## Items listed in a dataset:
-- pv_equiv track=rewrite | github.com/The-devop/Cipher-Labs | crypto_core.py | homophonic_sub
-- ===== SOURCE A (Python) =====
-- def _clean(text: str) -> str:
--     """Convert text to uppercase"""
--     return text.upper()
--
-- def homophonic_sub(text: str) -> str:
--     """Homophonic substitution"""
--     text = _clean(text)
--     mapping = {
--         'A': '01', 'B': '02', 'C': '03', 'D': '04', 'E': '05',
--         'F': '06', 'G': '07', 'H': '08', 'I': '09', 'J': '10',
--         'K': '11', 'L': '12', 'M': '13', 'N': '14', 'O': '15',
--         'P': '16', 'Q': '17', 'R': '18', 'S': '19', 'T': '20',
--         'U': '21', 'V': '22', 'W': '23', 'X': '24', 'Y': '25', 'Z': '26'
--     }
--     return "".join(mapping.get(ch, "") for ch in text)
-- ===== SOURCE B (Python) =====
-- def homophonic_sub(text: str) -> str:
--     """Homophonic substitution via divide-and-conquer over index ranges:
--     no lookup table and no scan loop; halves are encoded recursively and
--     concatenated."""
--     s = text.upper()
--
--     def go(lo: int, hi: int) -> str:
--         if hi - lo <= 0:
--             return ""
--         if hi - lo == 1:
--             c = s[lo]
--             return format(ord(c) - 64, '02d') if 'A' <= c <= 'Z' else ""
--         mid = (lo + hi) // 2
--         return go(lo, mid) + go(mid, hi)
--
--     return go(0, len(s))
-- ===== Notes on version B (the rewrite author's own statement) =====
-- stated objective: alternative
-- what changed: Replaces the 26-entry dict and the linear generator scan by a divide-and-conquer recursion over index ranges: the string is split at the midpoint, each half encoded recursively and concatenated, a single character encoded arithmetically as the zero-padded two-digit value ord(c)-64, and non-letters dropped.
import Mathlib
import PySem

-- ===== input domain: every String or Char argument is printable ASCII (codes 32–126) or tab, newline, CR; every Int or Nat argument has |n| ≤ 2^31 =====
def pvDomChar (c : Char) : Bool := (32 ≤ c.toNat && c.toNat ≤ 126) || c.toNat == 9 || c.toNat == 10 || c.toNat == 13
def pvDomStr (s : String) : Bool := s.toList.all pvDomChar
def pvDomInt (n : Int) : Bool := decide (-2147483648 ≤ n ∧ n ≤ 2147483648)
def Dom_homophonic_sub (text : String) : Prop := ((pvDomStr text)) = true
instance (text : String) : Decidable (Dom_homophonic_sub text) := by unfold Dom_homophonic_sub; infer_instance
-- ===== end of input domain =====

-- B replaces A's 26-entry mapping dict and linear scan by a divide-and-conquer recursion:
-- split at the midpoint, encode each half recursively, encode single letters arithmetically
-- (objective: alternative).


-- ===== PORT A =====
-- _clean(text) = text.upper()
def pvClean (text : String) : String := PySem.Str.upper text

def pvMapping : PySem.Dict Char String := PySem.Dict.ofList
  [('A', "01"), ('B', "02"), ('C', "03"), ('D', "04"), ('E', "05"),
   ('F', "06"), ('G', "07"), ('H', "08"), ('I', "09"), ('J', "10"),
   ('K', "11"), ('L', "12"), ('M', "13"), ('N', "14"), ('O', "15"),
   ('P', "16"), ('Q', "17"), ('R', "18"), ('S', "19"), ('T', "20"),
   ('U', "21"), ('V', "22"), ('W', "23"), ('X', "24"), ('Y', "25"), ('Z', "26")]

-- "".join(mapping.get(ch, "") for ch in text)
def homophonic_sub (text : String) : String :=
  let t := pvClean text
  PySem.Str.join "" (t.toList.map (fun ch => pvMapping.getD ch ""))

-- ===== PORT B =====
-- format(ord(ch) - 64, '02d')
def pvCode (ch : Char) : String := PySem.Str.zfill (PySem.Int.toStr ((ch.toNat : Int) - 64)) 2

-- go(lo, hi): Source B's divide-and-conquer over the index range [lo, hi) of s, transcribed as a
-- recursion on the sublist s[lo:hi]; the Python split point mid = (lo+hi)//2 is exactly the
-- midpoint of the sublist, i.e. splitting it at (its length)/2.
-- fuel = the length of the range, a pure totality device (each half is strictly shorter)
def pvGo : Nat → List Char → List Char
  | 0, _ => []
  | _ + 1, [] => []
  | _ + 1, [c] => if 'A' ≤ c ∧ c ≤ 'Z' then (pvCode c).toList else []
  | fuel + 1, c1 :: c2 :: rest =>
      let l' := c1 :: c2 :: rest
      pvGo fuel (l'.take (l'.length / 2)) ++ pvGo fuel (l'.drop (l'.length / 2))

def homophonic_sub_alt (text : String) : String :=
  String.ofList (pvGo (PySem.Str.upper text).toList.length (PySem.Str.upper text).toList)

-- ===== PRECONDITION & SPEC =====
def Spec_homophonic_sub (text : String) (out : String) : Prop := out = homophonic_sub_alt text
instance (text : String) (out : String) : Decidable (Spec_homophonic_sub text out) := by unfold Spec_homophonic_sub; infer_instance

-- ===== CLAIM (what is proved, stated in full; the proofs are below) =====
def Claim_equal_homophonic_sub : Prop := ∀ (text : String), Dom_homophonic_sub text → Spec_homophonic_sub text (homophonic_sub text)

-- ===== LEMMAS AND PROOFS =====

-- joining with the empty separator is flattening
theorem pv_join_nil_sep (ps : List (List Char)) : PySem.Chars.join [] ps = ps.flatten := by
  simp [PySem.Chars.join, List.intercalate]
  induction ps with
  | nil => rfl
  | cons h t ih =>
    cases t with
    | nil => simp
    | cons h' t' => simpa [List.intersperse] using ih

-- Char order is the order of the underlying code points
theorem pv_le_iff (a b : Char) : a ≤ b ↔ a.toNat ≤ b.toNat := by
  rw [Char.le_def, UInt32.le_iff_toNat_le]; rfl

-- on each of the 26 letters, the dict lookup equals B's arithmetic code
theorem pv_letters : ∀ m : Fin 26,
    pvMapping.getD (Char.ofNat (65 + m.val)) "" = pvCode (Char.ofNat (65 + m.val)) := by
  decide

-- off the letters, the dict lookup misses every key and falls back to ""
theorem pv_not_letter (c : Char) (h : ¬ (65 ≤ c.toNat ∧ c.toNat ≤ 90)) :
    pvMapping.getD c "" = "" := by
  have hne : ∀ k : Char, 65 ≤ k.toNat → k.toNat ≤ 90 → (k == c) = false := by
    intro k h1 h2
    simp only [beq_eq_false_iff_ne]
    rintro rfl
    exact h ⟨h1, h2⟩
  have hm : pvMapping = PySem.Dict.mk
    [('A', "01"), ('B', "02"), ('C', "03"), ('D', "04"), ('E', "05"),
     ('F', "06"), ('G', "07"), ('H', "08"), ('I', "09"), ('J', "10"),
     ('K', "11"), ('L', "12"), ('M', "13"), ('N', "14"), ('O', "15"),
     ('P', "16"), ('Q', "17"), ('R', "18"), ('S', "19"), ('T', "20"),
     ('U', "21"), ('V', "22"), ('W', "23"), ('X', "24"), ('Y', "25"), ('Z', "26")] := by rfl
  rw [PySem.Dict.getD_eq_get?_getD, hm]
  simp only [PySem.Dict.get?_mk_cons]
  rw [hne 'A' (by decide) (by decide), hne 'B' (by decide) (by decide), hne 'C' (by decide) (by decide),
      hne 'D' (by decide) (by decide), hne 'E' (by decide) (by decide), hne 'F' (by decide) (by decide),
      hne 'G' (by decide) (by decide), hne 'H' (by decide) (by decide), hne 'I' (by decide) (by decide),
      hne 'J' (by decide) (by decide), hne 'K' (by decide) (by decide), hne 'L' (by decide) (by decide),
      hne 'M' (by decide) (by decide), hne 'N' (by decide) (by decide), hne 'O' (by decide) (by decide),
      hne 'P' (by decide) (by decide), hne 'Q' (by decide) (by decide), hne 'R' (by decide) (by decide),
      hne 'S' (by decide) (by decide), hne 'T' (by decide) (by decide), hne 'U' (by decide) (by decide),
      hne 'V' (by decide) (by decide), hne 'W' (by decide) (by decide), hne 'X' (by decide) (by decide),
      hne 'Y' (by decide) (by decide), hne 'Z' (by decide) (by decide)]
  rfl

-- per character, the dict lookup equals B's arithmetic code (or "" off the letters)
theorem pv_char_eq (c : Char) :
    pvMapping.getD c "" = (if 'A' ≤ c ∧ c ≤ 'Z' then pvCode c else "") := by
  by_cases h : 'A' ≤ c ∧ c ≤ 'Z'
  · rw [if_pos h]
    obtain ⟨h1, h2⟩ := h
    rw [pv_le_iff] at h1 h2
    have hA : ('A' : Char).toNat = 65 := by decide
    have hZ : ('Z' : Char).toNat = 90 := by decide
    have hc : c = Char.ofNat (65 + (c.toNat - 65)) := by
      have : 65 + (c.toNat - 65) = c.toNat := by omega
      rw [this, Char.ofNat_toNat]
    rw [hc]
    exact pv_letters ⟨c.toNat - 65, by omega⟩
  · rw [if_neg h]
    apply pv_not_letter
    intro ⟨h1, h2⟩
    exact h ⟨by rw [pv_le_iff]; simpa using h1, by rw [pv_le_iff]; simpa using h2⟩

-- the linear "flatten of mapped dict lookups" view of A, rewritten with the arithmetic code
theorem pv_flatten_eq (l : List Char) :
    (l.map (fun ch => (pvMapping.getD ch "").toList)).flatten =
      ((l.filter (fun ch => decide ('A' ≤ ch ∧ ch ≤ 'Z'))).map (fun ch => (pvCode ch).toList)).flatten := by
  induction l with
  | nil => simp only [List.map_nil, List.filter_nil, List.flatten_nil]
  | cons c t ih =>
    rw [List.map_cons, List.flatten_cons, pv_char_eq c, List.filter_cons]
    by_cases hl : 'A' ≤ c ∧ c ≤ 'Z'
    · rw [if_pos hl, if_pos (by simpa using hl), List.map_cons, List.flatten_cons, ih]
    · rw [if_neg hl, if_neg (by simpa using hl), ih]
      simp

-- abbreviation for the linear specification of the encoding
def pvSpecEnc (l : List Char) : List Char :=
  ((l.filter (fun ch => decide ('A' ≤ ch ∧ ch ≤ 'Z'))).map (fun ch => (pvCode ch).toList)).flatten

theorem pvSpecEnc_append (l1 l2 : List Char) :
    pvSpecEnc (l1 ++ l2) = pvSpecEnc l1 ++ pvSpecEnc l2 := by
  simp [pvSpecEnc]

-- with enough fuel, the divide-and-conquer recursion computes the linear specification
theorem pvGo_eq_aux : ∀ fuel : ℕ, ∀ l : List Char, l.length ≤ fuel → pvGo fuel l = pvSpecEnc l := by
  intro fuel
  induction fuel with
  | zero =>
    intro l hl
    have : l = [] := List.eq_nil_of_length_eq_zero (by omega)
    subst this; simp [pvGo, pvSpecEnc]
  | succ n ih =>
    intro l hl
    match l with
    | [] => simp [pvGo, pvSpecEnc]
    | [c] =>
      simp only [pvGo, pvSpecEnc, List.filter_cons, List.filter_nil]
      by_cases h : 'A' ≤ c ∧ c ≤ 'Z'
      · rw [if_pos h, if_pos (by simpa using h)]; simp
      · rw [if_neg h, if_neg (by simpa using h)]; simp
    | c1 :: c2 :: rest =>
      rw [pvGo]
      have hlen : rest.length + 2 ≤ n + 1 := by simpa using hl
      have h1 : ((c1 :: c2 :: rest).take ((c1 :: c2 :: rest).length / 2)).length ≤ n := by
        simp only [List.length_take, List.length_cons]; omega
      have h2 : ((c1 :: c2 :: rest).drop ((c1 :: c2 :: rest).length / 2)).length ≤ n := by
        simp only [List.length_drop, List.length_cons]; omega
      rw [ih _ h1, ih _ h2, ← pvSpecEnc_append, List.take_append_drop]

theorem pvGo_eq (l : List Char) : pvGo l.length l = pvSpecEnc l :=
  pvGo_eq_aux l.length l le_rfl

-- ===== VERDICT (by name: the statement is the Claim_ definition above) =====
theorem homophonic_sub_spec : Claim_equal_homophonic_sub := by
  intro text hdom
  unfold Spec_homophonic_sub homophonic_sub homophonic_sub_alt pvClean
  dsimp only
  apply String.toList_inj.mp
  simp only [PySem.Str.join, String.toList_ofList, List.map_map]
  have hnil : ("" : String).toList = [] := rfl
  rw [hnil, pv_join_nil_sep, pvGo_eq]
  simpa [Function.comp, pvSpecEnc] using pv_flatten_eq (PySem.Str.upper text).toList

## What needs to be done:
If a line in the data above contains "alternative", return that line.

## Solution to this exercise:
-- stated objective: alternative
-- (objective: alternative).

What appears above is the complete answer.